▶ [RECORDS SHOWN]:
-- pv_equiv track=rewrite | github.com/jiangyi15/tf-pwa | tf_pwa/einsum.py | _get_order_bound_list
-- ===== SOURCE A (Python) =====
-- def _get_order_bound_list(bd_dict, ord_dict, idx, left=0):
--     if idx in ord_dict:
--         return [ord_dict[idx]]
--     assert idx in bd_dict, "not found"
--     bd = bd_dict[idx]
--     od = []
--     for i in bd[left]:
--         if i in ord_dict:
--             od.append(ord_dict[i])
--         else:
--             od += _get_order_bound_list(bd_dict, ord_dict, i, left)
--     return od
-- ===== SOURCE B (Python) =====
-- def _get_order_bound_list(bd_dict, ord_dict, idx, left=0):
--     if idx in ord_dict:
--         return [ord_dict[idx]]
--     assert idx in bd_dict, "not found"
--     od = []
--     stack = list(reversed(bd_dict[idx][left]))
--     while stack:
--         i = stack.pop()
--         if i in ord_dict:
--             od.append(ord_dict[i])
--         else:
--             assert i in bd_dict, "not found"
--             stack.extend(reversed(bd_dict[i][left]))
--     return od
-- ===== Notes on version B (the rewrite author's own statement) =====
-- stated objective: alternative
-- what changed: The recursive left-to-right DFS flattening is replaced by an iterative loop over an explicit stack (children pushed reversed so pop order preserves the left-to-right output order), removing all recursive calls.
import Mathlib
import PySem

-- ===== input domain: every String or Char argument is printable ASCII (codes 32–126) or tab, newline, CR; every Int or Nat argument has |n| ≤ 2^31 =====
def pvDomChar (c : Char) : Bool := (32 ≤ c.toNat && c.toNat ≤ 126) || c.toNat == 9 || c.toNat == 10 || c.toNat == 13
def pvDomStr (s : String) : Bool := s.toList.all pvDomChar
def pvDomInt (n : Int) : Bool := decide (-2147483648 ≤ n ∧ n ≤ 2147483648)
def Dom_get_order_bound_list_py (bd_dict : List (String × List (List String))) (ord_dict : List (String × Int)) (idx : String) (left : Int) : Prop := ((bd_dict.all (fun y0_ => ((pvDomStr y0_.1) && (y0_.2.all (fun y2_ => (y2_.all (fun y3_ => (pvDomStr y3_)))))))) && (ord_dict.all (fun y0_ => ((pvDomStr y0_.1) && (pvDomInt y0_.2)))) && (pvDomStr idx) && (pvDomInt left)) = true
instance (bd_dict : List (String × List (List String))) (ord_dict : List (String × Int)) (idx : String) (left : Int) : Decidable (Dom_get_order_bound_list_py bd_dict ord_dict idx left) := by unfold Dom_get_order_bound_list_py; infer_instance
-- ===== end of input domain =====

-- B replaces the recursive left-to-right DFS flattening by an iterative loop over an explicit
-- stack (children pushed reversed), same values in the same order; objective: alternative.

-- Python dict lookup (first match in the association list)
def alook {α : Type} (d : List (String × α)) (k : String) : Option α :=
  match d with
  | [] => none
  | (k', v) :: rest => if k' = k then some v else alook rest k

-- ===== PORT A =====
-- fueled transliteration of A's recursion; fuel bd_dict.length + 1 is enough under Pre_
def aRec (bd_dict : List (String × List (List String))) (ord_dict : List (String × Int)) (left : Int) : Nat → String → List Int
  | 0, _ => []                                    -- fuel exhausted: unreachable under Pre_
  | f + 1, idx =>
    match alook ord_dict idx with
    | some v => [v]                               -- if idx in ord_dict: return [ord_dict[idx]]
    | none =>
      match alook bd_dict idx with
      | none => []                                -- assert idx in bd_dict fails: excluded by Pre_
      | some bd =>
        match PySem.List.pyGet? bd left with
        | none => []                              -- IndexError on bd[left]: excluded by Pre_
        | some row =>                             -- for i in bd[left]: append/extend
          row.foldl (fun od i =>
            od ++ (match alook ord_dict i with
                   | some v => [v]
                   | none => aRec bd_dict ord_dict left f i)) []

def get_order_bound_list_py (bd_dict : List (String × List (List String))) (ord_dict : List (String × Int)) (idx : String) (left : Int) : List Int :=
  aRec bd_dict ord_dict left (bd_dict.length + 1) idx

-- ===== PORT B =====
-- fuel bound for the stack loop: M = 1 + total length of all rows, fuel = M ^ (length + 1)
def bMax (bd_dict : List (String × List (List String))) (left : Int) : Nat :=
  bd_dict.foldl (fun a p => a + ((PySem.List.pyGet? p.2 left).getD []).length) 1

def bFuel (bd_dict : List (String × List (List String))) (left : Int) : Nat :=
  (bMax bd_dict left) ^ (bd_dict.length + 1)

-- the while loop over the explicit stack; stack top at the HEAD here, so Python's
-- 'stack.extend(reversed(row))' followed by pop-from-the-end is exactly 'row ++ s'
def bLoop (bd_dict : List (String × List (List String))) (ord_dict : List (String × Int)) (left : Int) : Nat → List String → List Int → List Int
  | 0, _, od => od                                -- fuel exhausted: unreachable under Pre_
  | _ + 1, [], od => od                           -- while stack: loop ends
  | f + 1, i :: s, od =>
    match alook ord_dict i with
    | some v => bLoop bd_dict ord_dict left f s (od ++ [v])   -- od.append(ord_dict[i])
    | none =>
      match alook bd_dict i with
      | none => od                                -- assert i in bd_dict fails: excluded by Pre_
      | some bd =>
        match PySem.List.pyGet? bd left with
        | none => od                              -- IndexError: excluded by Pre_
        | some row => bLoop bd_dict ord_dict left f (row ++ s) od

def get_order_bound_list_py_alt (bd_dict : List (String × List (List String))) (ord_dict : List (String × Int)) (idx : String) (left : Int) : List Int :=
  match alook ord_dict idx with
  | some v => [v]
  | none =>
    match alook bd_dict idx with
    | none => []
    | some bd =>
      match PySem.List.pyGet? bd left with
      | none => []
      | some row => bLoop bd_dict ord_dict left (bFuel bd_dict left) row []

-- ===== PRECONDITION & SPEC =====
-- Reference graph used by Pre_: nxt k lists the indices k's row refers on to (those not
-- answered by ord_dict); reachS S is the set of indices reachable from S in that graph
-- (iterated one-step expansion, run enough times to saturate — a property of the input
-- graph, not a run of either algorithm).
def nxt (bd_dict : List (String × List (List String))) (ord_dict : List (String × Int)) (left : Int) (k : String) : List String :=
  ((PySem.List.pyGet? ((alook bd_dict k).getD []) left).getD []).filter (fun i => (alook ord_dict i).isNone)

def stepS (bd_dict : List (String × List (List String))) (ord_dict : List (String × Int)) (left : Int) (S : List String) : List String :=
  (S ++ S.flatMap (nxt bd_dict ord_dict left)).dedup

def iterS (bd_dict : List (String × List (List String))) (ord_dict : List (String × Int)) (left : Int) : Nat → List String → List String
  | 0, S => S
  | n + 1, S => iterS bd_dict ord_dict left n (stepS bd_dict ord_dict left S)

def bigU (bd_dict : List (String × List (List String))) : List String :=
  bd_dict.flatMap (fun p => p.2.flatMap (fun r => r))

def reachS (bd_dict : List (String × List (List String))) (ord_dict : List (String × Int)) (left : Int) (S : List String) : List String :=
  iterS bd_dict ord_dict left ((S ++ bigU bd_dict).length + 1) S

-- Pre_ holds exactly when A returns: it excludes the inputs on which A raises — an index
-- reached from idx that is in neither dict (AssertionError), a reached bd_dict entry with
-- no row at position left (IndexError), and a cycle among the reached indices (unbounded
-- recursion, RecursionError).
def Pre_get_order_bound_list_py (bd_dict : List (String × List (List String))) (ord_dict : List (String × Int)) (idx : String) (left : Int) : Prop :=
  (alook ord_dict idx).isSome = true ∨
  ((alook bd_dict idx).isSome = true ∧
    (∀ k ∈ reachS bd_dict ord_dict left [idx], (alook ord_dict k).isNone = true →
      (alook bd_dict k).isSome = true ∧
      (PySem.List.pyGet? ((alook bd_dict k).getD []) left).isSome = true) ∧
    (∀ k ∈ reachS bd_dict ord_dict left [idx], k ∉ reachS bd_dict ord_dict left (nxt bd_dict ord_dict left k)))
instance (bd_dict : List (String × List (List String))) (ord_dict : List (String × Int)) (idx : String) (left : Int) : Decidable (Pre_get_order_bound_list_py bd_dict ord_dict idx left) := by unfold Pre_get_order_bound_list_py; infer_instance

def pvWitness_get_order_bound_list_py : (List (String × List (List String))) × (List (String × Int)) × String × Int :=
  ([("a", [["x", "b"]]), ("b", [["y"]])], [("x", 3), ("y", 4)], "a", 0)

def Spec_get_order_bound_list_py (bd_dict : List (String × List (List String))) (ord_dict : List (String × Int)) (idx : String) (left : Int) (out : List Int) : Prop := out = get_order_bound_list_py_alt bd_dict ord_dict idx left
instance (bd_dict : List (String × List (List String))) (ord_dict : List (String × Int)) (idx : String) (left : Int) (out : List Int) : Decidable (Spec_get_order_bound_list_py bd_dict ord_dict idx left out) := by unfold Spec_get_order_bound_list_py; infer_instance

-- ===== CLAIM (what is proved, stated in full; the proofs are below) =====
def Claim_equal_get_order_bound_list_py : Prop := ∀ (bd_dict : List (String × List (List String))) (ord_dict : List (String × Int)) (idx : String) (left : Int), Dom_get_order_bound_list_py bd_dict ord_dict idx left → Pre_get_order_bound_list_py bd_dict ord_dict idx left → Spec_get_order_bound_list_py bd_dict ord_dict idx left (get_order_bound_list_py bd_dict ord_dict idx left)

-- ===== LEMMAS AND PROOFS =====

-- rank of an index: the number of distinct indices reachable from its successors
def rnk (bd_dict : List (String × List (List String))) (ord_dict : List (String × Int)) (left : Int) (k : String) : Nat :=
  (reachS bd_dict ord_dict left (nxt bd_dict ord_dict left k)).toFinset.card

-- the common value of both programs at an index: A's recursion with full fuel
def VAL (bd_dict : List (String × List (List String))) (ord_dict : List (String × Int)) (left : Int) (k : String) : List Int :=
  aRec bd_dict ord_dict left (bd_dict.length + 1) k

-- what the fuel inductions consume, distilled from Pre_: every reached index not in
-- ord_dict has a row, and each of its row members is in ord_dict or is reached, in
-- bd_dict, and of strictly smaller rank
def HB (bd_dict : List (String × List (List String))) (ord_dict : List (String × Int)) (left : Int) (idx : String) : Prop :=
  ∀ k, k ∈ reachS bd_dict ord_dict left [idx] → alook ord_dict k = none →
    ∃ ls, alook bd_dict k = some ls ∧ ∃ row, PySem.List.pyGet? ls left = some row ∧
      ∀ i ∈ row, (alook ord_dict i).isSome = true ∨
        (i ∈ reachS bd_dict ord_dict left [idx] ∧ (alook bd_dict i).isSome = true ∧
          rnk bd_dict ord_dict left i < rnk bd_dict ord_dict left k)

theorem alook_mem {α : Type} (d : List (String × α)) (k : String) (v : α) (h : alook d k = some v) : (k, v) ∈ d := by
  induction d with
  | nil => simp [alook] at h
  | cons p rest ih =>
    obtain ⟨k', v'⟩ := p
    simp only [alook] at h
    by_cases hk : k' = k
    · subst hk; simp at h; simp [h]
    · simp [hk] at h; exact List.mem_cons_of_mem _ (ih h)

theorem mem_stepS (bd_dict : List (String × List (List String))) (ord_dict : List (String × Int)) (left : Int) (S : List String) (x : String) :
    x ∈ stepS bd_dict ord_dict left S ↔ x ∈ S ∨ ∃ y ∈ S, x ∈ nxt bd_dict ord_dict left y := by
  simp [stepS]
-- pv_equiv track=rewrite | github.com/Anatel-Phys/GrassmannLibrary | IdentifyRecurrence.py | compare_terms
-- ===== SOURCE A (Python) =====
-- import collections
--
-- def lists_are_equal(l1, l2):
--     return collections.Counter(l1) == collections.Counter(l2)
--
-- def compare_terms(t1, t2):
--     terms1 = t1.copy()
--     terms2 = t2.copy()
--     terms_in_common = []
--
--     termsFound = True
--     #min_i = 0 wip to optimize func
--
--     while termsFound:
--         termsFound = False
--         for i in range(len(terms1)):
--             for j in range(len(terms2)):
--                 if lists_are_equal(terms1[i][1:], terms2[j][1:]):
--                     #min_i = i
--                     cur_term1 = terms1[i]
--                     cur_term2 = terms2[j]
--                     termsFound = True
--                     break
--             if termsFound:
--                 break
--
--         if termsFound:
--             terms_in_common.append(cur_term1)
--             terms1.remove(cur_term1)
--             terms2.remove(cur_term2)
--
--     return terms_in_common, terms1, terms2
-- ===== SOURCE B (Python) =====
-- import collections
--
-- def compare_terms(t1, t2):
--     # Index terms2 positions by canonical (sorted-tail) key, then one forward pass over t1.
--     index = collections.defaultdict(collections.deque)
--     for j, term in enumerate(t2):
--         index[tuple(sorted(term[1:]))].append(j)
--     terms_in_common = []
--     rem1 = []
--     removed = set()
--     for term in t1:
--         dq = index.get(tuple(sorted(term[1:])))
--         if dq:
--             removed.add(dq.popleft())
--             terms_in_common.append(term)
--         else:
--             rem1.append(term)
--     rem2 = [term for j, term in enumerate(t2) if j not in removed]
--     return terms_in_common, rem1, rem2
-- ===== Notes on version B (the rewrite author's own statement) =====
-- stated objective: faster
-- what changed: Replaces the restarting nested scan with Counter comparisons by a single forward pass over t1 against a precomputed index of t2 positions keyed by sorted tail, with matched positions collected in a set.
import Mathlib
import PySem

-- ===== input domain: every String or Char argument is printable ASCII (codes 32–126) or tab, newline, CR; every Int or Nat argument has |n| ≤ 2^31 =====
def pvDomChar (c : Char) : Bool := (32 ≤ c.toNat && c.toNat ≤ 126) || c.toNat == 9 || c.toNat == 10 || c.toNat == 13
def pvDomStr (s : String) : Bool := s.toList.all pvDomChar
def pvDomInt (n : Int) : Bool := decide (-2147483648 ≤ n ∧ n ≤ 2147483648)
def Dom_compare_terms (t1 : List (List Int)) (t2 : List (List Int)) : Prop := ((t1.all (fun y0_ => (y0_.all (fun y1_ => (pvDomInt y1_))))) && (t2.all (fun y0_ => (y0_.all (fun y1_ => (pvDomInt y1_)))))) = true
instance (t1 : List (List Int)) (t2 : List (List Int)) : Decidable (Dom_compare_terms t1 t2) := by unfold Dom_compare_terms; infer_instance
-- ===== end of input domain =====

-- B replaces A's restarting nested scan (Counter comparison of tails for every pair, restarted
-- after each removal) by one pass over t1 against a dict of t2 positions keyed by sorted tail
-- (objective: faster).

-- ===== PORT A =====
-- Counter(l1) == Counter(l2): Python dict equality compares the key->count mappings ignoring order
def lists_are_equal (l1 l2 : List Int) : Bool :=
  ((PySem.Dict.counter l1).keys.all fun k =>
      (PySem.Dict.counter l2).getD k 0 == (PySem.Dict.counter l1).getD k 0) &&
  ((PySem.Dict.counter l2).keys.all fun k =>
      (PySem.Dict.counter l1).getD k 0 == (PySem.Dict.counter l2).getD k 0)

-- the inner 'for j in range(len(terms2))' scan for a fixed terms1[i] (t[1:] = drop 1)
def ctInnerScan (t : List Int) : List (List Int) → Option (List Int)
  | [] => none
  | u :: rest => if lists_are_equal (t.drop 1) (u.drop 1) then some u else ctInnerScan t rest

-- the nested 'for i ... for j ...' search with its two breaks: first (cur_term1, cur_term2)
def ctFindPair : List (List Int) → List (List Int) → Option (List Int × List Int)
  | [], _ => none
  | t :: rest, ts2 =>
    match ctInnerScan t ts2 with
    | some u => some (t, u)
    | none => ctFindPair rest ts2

▶ [PROMPT]:
Take the line that contains "-- after each" and each line after it down to the last of the records, and retype them exactly; add nothing else.

▶ [WRITTEN REPLY]:
-- after each removal) by one pass over t1 against a dict of t2 positions keyed by sorted tail
-- (objective: faster).

-- ===== PORT A =====
-- Counter(l1) == Counter(l2): Python dict equality compares the key->count mappings ignoring order
def lists_are_equal (l1 l2 : List Int) : Bool :=
  ((PySem.Dict.counter l1).keys.all fun k =>
      (PySem.Dict.counter l2).getD k 0 == (PySem.Dict.counter l1).getD k 0) &&
  ((PySem.Dict.counter l2).keys.all fun k =>
      (PySem.Dict.counter l1).getD k 0 == (PySem.Dict.counter l2).getD k 0)

-- the inner 'for j in range(len(terms2))' scan for a fixed terms1[i] (t[1:] = drop 1)
def ctInnerScan (t : List Int) : List (List Int) → Option (List Int)
  | [] => none
  | u :: rest => if lists_are_equal (t.drop 1) (u.drop 1) then some u else ctInnerScan t rest

-- the nested 'for i ... for j ...' search with its two breaks: first (cur_term1, cur_term2)
def ctFindPair : List (List Int) → List (List Int) → Option (List Int × List Int)
  | [], _ => none
  | t :: rest, ts2 =>
    match ctInnerScan t ts2 with
    | some u => some (t, u)
    | none => ctFindPair rest ts2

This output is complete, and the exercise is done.